> **PROBLEM TO WORK ON**: Scan the entries below and extract each line with the word "strip" in it.

[Collected data]
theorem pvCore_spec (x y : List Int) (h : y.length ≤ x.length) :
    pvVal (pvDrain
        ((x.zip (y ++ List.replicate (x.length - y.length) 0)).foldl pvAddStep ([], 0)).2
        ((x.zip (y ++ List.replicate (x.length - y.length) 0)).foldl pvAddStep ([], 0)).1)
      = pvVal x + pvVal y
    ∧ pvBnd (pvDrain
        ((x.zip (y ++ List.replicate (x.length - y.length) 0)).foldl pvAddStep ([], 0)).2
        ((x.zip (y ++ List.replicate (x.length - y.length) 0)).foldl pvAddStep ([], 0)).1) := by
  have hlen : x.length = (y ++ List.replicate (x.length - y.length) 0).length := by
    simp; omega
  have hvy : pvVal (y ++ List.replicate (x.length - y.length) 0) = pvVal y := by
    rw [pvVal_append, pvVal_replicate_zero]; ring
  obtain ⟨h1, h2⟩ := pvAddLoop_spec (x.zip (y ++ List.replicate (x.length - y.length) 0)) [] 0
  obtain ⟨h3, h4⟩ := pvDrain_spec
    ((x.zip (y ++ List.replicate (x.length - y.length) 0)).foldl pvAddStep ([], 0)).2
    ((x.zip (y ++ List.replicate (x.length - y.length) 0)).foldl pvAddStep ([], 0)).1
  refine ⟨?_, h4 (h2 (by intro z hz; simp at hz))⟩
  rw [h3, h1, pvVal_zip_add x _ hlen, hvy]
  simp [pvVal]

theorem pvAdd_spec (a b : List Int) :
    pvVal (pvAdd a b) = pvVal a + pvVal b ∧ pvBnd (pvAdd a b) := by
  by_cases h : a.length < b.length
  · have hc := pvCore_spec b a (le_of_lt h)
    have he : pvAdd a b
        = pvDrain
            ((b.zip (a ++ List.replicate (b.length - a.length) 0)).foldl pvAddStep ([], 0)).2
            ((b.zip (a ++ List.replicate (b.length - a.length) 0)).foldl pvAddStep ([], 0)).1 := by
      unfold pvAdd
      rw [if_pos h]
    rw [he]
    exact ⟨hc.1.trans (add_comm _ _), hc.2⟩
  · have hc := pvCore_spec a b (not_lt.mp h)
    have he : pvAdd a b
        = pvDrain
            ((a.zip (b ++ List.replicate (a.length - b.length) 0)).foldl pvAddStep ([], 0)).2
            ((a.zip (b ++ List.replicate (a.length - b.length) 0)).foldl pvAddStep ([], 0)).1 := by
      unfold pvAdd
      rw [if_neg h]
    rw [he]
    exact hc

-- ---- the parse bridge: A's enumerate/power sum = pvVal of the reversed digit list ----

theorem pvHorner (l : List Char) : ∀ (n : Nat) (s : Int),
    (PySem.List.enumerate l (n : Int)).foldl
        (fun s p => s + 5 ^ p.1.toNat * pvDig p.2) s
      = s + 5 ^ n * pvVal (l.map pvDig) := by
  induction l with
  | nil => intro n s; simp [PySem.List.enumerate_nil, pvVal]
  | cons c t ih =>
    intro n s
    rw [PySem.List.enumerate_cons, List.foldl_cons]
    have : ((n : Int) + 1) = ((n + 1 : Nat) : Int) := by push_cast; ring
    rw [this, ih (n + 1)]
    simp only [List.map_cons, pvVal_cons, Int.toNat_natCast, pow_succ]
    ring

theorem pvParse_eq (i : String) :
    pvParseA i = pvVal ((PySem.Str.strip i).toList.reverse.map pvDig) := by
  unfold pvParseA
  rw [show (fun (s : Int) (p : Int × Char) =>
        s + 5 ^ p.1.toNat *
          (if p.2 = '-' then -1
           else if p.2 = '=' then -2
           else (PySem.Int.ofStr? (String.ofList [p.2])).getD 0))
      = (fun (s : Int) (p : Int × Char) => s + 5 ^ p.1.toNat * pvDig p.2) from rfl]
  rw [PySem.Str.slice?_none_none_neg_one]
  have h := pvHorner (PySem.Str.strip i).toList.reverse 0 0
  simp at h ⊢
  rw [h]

> **RESPONSE TO THE EXERCISE**:
    pvParseA i = pvVal ((PySem.Str.strip i).toList.reverse.map pvDig) := by
  have h := pvHorner (PySem.Str.strip i).toList.reverse 0 0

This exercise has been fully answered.